4. Leafy Vegetables (Ugu, Ewedu, Spinach)
Vegetables such as pumpkin leaves (ugu), jute leaves (ewedu), and spinach are loaded with nitrates, magnesium, and potassium, which help in lowering blood pressure. Including a serving of greens in your meals daily supports better circulation and heart health.
5. Garlic
Garlic is one of Nigeria’s most underrated natural blood pressure regulators.
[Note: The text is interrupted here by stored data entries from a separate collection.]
-- pv_equiv track=rewrite | github.com/DireLines/MusicOfTheSpheres | PythonDrafts/midiParsing.py | getTimeSpentPlayingNote
-- ===== SOURCE A (Python) =====
-- def getEventsForNote(eventList,note):
-- 	result = []
-- 	for event in eventList:
-- 		if event[0] == note:
-- 			result.append(event)
-- 	result.sort(key = lambda x: int(x[1]))
-- 	return result
--
-- def getTimeSpentPlayingNote(eventList,note):
-- 	result = 0
-- 	eventsForNote = getEventsForNote(eventList,note)
-- 	numEvents = len(eventsForNote)
-- 	i = 1
-- 	while(i < numEvents):
-- 		result += eventsForNote[i][1] - eventsForNote[i-1][1]
-- 		i += 2
-- 	return result
-- ===== SOURCE B (Python) =====
-- def getTimeSpentPlayingNote(eventList, note):
--     times = [e[1] for e in eventList if e[0] == note]
--     total = 0
--     while len(times) >= 2:
--         a = min(times)
--         times.remove(a)
--         b = min(times)
--         times.remove(b)
--         total += b - a
--     return total
-- ===== Notes on version B (the rewrite author's own statement) =====
-- stated objective: alternative
-- what changed: B never sorts: it extracts the matching timestamps and repeatedly pulls the two smallest remaining with min()/remove(), accumulating their difference, instead of A's filter + stable sort + stride-2 index loop over the sorted event records.
import Mathlib
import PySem

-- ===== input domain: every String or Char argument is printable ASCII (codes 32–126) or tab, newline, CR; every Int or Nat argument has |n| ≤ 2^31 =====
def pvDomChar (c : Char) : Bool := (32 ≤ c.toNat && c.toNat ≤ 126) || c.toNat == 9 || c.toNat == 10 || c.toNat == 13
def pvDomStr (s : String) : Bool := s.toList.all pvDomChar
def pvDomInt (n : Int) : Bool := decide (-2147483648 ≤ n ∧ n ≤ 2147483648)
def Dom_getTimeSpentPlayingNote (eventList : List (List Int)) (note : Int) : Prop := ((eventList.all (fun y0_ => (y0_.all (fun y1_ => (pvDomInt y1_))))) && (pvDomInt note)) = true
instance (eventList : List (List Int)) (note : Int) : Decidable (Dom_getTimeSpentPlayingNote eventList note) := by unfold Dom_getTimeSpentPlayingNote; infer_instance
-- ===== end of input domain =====

-- B replaces A's filter + stable sort + stride-2 index loop by a sort-free selection loop:
-- it extracts the matching timestamps and repeatedly removes the two smallest with min()/remove(),
-- accumulating their difference; alternative decomposition (A is O(n log n), B is O(n^2)).


-- ===== PORT A =====
-- event[0] / event[1]: indices 0 and 1 are in range under Pre_ (events nonempty, matching events
-- of length ≥ 2), where List.getD is exact for Python's e[0] / e[1].
def pvFst (e : List Int) : Int := e.getD 0 0
def pvSnd (e : List Int) : Int := e.getD 1 0

-- getEventsForNote: append loop, then result.sort(key=lambda x: int(x[1])) (int() of an int is itself)
def getEventsForNote (eventList : List (List Int)) (note : Int) : List (List Int) :=
  let result := eventList.foldl (fun acc event => if pvFst event == note then acc ++ [event] else acc) []
  PySem.List.sorted result (fun x => pvSnd x) false

-- the while loop: i starts at 1, i += 2; loop counter i is a nonnegative index < length inside the
-- guard, where List.getD is exact for eventsForNote[i] / eventsForNote[i-1]
def pvLoopA (ev : List (List Int)) (i : Nat) (acc : Int) : Int :=
  if _h : i < ev.length then
    pvLoopA ev (i + 2) (acc + (pvSnd (ev.getD i []) - pvSnd (ev.getD (i - 1) [])))
  else acc
termination_by ev.length - i

def getTimeSpentPlayingNote (eventList : List (List Int)) (note : Int) : Int :=
  let eventsForNote := getEventsForNote eventList note
  pvLoopA eventsForNote 1 0

-- ===== PORT B =====
-- the while loop: under its guard (len ≥ 2) both min() calls see a nonempty list (min? is some)
-- and both remove() calls remove a present element (remove? is some), so the .getD defaults are
-- never read; PySem.List.min?/remove? are exact for Python's min(list)/list.remove(v).
def pvLoopB (times : List Int) (total : Int) : Int :=
  if _h : 2 ≤ times.length then
    let a := (PySem.List.min? times (fun x => x)).getD 0
    let t1 := (PySem.List.remove? times a).getD []
    let b := (PySem.List.min? t1 (fun x => x)).getD 0
    let t2 := (PySem.List.remove? t1 b).getD []
    pvLoopB t2 (total + (b - a))
  else total
termination_by times.length
decreasing_by
  have h1 : t1.length < times.length := by
    cases hr : PySem.List.remove? times a with
    | none => simp [t1, hr]; omega
    | some r =>
      have hm : a ∈ times := by
        by_contra hna
        rw [(PySem.List.remove?_eq_none_iff times a).2 hna] at hr; cases hr
      rw [PySem.List.remove?_eq_some_erase times a hm] at hr
      cases hr
      simp [t1, PySem.List.remove?_eq_some_erase times a hm, List.length_erase_of_mem hm]
      omega
  have h2 : t2.length ≤ t1.length := by
    cases hr : PySem.List.remove? t1 b with
    | none => simp [t2, hr]
    | some r =>
      have hm : b ∈ t1 := by
        by_contra hnb
        rw [(PySem.List.remove?_eq_none_iff t1 b).2 hnb] at hr; cases hr
      rw [PySem.List.remove?_eq_some_erase t1 b hm] at hr
      cases hr
      simp [t2, PySem.List.remove?_eq_some_erase t1 b hm, List.length_erase_of_mem hm]
  exact lt_of_le_of_lt h2 h1

-- B: times = [e[1] for e in eventList if e[0] == note], then the selection loop
def getTimeSpentPlayingNote_alt (eventList : List (List Int)) (note : Int) : Int :=
  let times := (eventList.filter (fun e => pvFst e == note)).map pvSnd
  pvLoopB times 0

-- ===== PRECONDITION & SPEC =====
-- Pre_: exactly where Python A returns normally — every event nonempty (event[0] is read for every
-- event) and every event matching the note has a second element (its int(x[1]) sort key and the
-- loop's [1] accesses).
def Pre_getTimeSpentPlayingNote (eventList : List (List Int)) (note : Int) : Prop :=
  ∀ e ∈ eventList, e ≠ [] ∧ (pvFst e = note → 2 ≤ e.length)
instance (eventList : List (List Int)) (note : Int) : Decidable (Pre_getTimeSpentPlayingNote eventList note) := by unfold Pre_getTimeSpentPlayingNote; infer_instance

def pvWitness_getTimeSpentPlayingNote : List (List Int) × Int := ([[5, 0], [5, 10], [5, 12], [5, 30]], 5)

def Spec_getTimeSpentPlayingNote (eventList : List (List Int)) (note : Int) (out : Int) : Prop := out = getTimeSpentPlayingNote_alt eventList note
instance (eventList : List (List Int)) (note : Int) (out : Int) : Decidable (Spec_getTimeSpentPlayingNote eventList note out) := by unfold Spec_getTimeSpentPlayingNote; infer_instance

-- ===== CLAIM (what is proved, stated in full; the proofs are below) =====
def Claim_equal_getTimeSpentPlayingNote : Prop := ∀ (eventList : List (List Int)) (note : Int), Dom_getTimeSpentPlayingNote eventList note → Pre_getTimeSpentPlayingNote eventList note → Spec_getTimeSpentPlayingNote eventList note (getTimeSpentPlayingNote eventList note)

-- ===== LEMMAS AND PROOFS =====

-- alternating sum of consecutive pair differences, on the event records and on plain ints
def pvPairDiff : List (List Int) → Int
  | a :: b :: r => (pvSnd b - pvSnd a) + pvPairDiff r
  | _ => 0

def pvAlt : List Int → Int
  | a :: b :: r => (b - a) + pvAlt r
  | _ => 0

-- the while loop from index i+2 on a list extended by two elements in front is the loop from i
lemma pvLoopA_shift (n : Nat) : ∀ (a b : List Int) (r : List (List Int)) (i : Nat) (acc : Int),
    r.length - i ≤ n → 1 ≤ i → pvLoopA (a :: b :: r) (i + 2) acc = pvLoopA r i acc := by
  induction n with
  | zero =>
    intro a b r i acc hle hi
    unfold pvLoopA
    rw [dif_neg (by simp only [List.length_cons]; omega), dif_neg (by omega)]
  | succ n ih =>
    intro a b r i acc hle hi
    unfold pvLoopA
    by_cases h : i < r.length
    · rw [dif_pos (by simp only [List.length_cons]; omega), dif_pos h]
      have e1 : (a :: b :: r).getD (i + 2) ([] : List Int) = r.getD i [] := rfl
      have e2 : (a :: b :: r).getD (i + 2 - 1) ([] : List Int) = r.getD (i - 1) [] := by
        have e : i + 2 - 1 = ((i - 1) + 1) + 1 := by omega
        rw [e, List.getD_cons_succ, List.getD_cons_succ]
      rw [e1, e2, ih a b r (i + 2) _ (by omega) (by omega)]
    · rw [dif_neg (by simp only [List.length_cons]; omega), dif_neg h]

-- A's while loop computes the paired differences
lemma pvLoopA_eq (ev : List (List Int)) : ∀ acc : Int, pvLoopA ev 1 acc = acc + pvPairDiff ev := by
  induction ev using pvPairDiff.induct with
  | case1 a b r ih =>
    intro acc
    unfold pvLoopA
    rw [dif_pos (by simp only [List.length_cons]; omega)]
    rw [pvLoopA_shift r.length a b r 1 _ (by omega) (by omega), ih]
    have g1 : (a :: b :: r).getD 1 ([] : List Int) = b := rfl
    have g0 : (a :: b :: r).getD (1 - 1) ([] : List Int) = a := rfl
    rw [g1, g0]
    simp only [pvPairDiff]
    ring
  | case2 t hne =>
    intro acc
    have hpd : pvPairDiff t = 0 := by
      match t with
      | [] => rfl
      | [a] => rfl
      | a :: b :: r => exact (hne a b r rfl).elim
    have hlen : t.length ≤ 1 := by
      match t with
      | [] => simp
      | [a] => simp
      | a :: b :: r => exact (hne a b r rfl).elim
    unfold pvLoopA
    rw [dif_neg (by omega), hpd]
    ring

-- paired differences of event records = alternating sum of their second components
lemma pvPairDiff_eq_pvAlt_map (ev : List (List Int)) : pvPairDiff ev = pvAlt (ev.map pvSnd) := by
  induction ev using pvPairDiff.induct with
  | case1 a b r ih => simp only [pvPairDiff, List.map_cons, pvAlt, ih]
  | case2 t hne =>
    match t with
    | [] => rfl
    | [a] => rfl
    | a :: b :: r => exact (hne a b r rfl).elim

-- the id-sorted order of the second components is the map of the key-sorted events
lemma pvSortedMap (ev : List (List Int)) :
    PySem.List.sorted (ev.map pvSnd) (fun x => x) false
      = (PySem.List.sorted ev (fun x => pvSnd x) false).map pvSnd := by
  apply PySem.List.sorted_id_eq_of_perm_of_pairwise
  · exact (PySem.List.sorted_perm ev (fun x => pvSnd x) false).map pvSnd
  · exact PySem.List.sorted_map_key_pairwise ev (fun x => pvSnd x)

-- pulling the minimum off the front of an id-sorted list
lemma pvSortedCons (xs : List Int) (m : Int) (hm : m ∈ xs) (hmin : ∀ y ∈ xs, m ≤ y) :
    PySem.List.sorted xs (fun x => x) false
      = m :: PySem.List.sorted (xs.erase m) (fun x => x) false := by
  apply PySem.List.sorted_id_eq_of_perm_of_pairwise
  · exact ((PySem.List.sorted_perm (xs.erase m) (fun x => x) false).cons m).trans
      (List.perm_cons_erase hm).symm
  · refine List.Pairwise.cons ?_ ?_
    · intro y hy
      exact hmin y (List.mem_of_mem_erase ((PySem.List.mem_sorted (xs.erase m) (fun x => x) false y).1 hy))
    · exact PySem.List.sorted_pairwise (xs.erase m) (fun x => x)

-- B's selection loop computes the alternating sum of the id-sorted list
lemma pvLoopB_eq (n : Nat) : ∀ (times : List Int) (total : Int), times.length ≤ n →
    pvLoopB times total = total + pvAlt (PySem.List.sorted times (fun x => x) false) := by
  induction n with
  | zero =>
    intro times total hn
    have he : times = [] := List.length_eq_zero_iff.1 (by omega)
    subst he
    rw [pvLoopB.eq_def]
    rw [dif_neg (by simp)]
    simp [PySem.List.sorted, pvAlt]
  | succ n ih =>
    intro times total hn
    rw [pvLoopB.eq_def]
    by_cases h : 2 ≤ times.length
    · rw [dif_pos h]
      obtain ⟨a, ha⟩ : ∃ a, PySem.List.min? times (fun x => x) = some a := by
        cases hmo : PySem.List.min? times (fun x => x) with
        | none =>
          exfalso
          have := (PySem.List.min?_eq_none_iff times (fun x => x)).1 hmo
          subst this; simp at h
        | some a => exact ⟨a, rfl⟩
      have haMem : a ∈ times := PySem.List.min?_mem ha
      have haMin : ∀ y ∈ times, a ≤ y := PySem.List.min?_isMin ha
      have ht1 : PySem.List.remove? times a = some (times.erase a) :=
        PySem.List.remove?_eq_some_erase times a haMem
      have hlen1 : (times.erase a).length = times.length - 1 :=
        List.length_erase_of_mem haMem
      obtain ⟨b, hb⟩ : ∃ b, PySem.List.min? (times.erase a) (fun x => x) = some b := by
        cases hmo : PySem.List.min? (times.erase a) (fun x => x) with
        | none =>
          exfalso
          have := (PySem.List.min?_eq_none_iff (times.erase a) (fun x => x)).1 hmo
          have : (times.erase a).length = 0 := by rw [this]; rfl
          omega
        | some b => exact ⟨b, rfl⟩
      have hbMem : b ∈ times.erase a := PySem.List.min?_mem hb
      have hbMin : ∀ y ∈ times.erase a, b ≤ y := PySem.List.min?_isMin hb
      have ht2 : PySem.List.remove? (times.erase a) b = some ((times.erase a).erase b) :=
        PySem.List.remove?_eq_some_erase (times.erase a) b hbMem
      have hlen2 : ((times.erase a).erase b).length = (times.erase a).length - 1 :=
        List.length_erase_of_mem hbMem
      simp only [ha, ht1, Option.getD_some]
      simp only [hb, ht2, Option.getD_some]
      rw [ih ((times.erase a).erase b) _ (by omega)]
      rw [pvSortedCons times a haMem haMin,
          pvSortedCons (times.erase a) b hbMem hbMin]
      simp only [pvAlt]
      ring
    · rw [dif_neg h]
      have hAlt : pvAlt (PySem.List.sorted times (fun x => x) false) = 0 := by
        have hl : (PySem.List.sorted times (fun x => x) false).length ≤ 1 := by
          rw [PySem.List.length_sorted]; omega
        cases hs : PySem.List.sorted times (fun x => x) false with
        | nil => rfl
        | cons x t =>
          cases t with
          | nil => rfl
          | cons y r => rw [hs] at hl; simp at hl
      rw [hAlt]; ring

-- ===== VERDICT (by name: the statement is the Claim_ definition above) =====

theorem getTimeSpentPlayingNote_spec : Claim_equal_getTimeSpentPlayingNote := by
  intro eventList note _ _
  unfold Spec_getTimeSpentPlayingNote getTimeSpentPlayingNote getTimeSpentPlayingNote_alt getEventsForNote
  rw [PySem.List.foldl_append_if_eq_filter]
  simp only [List.nil_append]
  set evf := eventList.filter (fun e => pvFst e == note) with hevf
  rw [pvLoopA_eq, zero_add, pvPairDiff_eq_pvAlt_map, ← pvSortedMap,
      pvLoopB_eq (evf.map pvSnd).length _ _ (le_refl _), zero_add]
It contains allicin, a compound that relaxes blood vessels and improves blood flow. Eating raw garlic or adding it generously to meals can have measurable benefits over time.
6. Banana
Bananas are naturally rich in potassium, which counteracts sodium’s effects in the body. One medium banana provides about 9% of the daily potassium requirement, making it a simple and effective fruit for keeping blood pressure stable.
Incorporating these foods into your daily diet can go a long way in preventing or managing high blood pressure. However, they should complement a balanced lifestyle that includes regular exercise, reduced salt intake, and routine medical check-ups.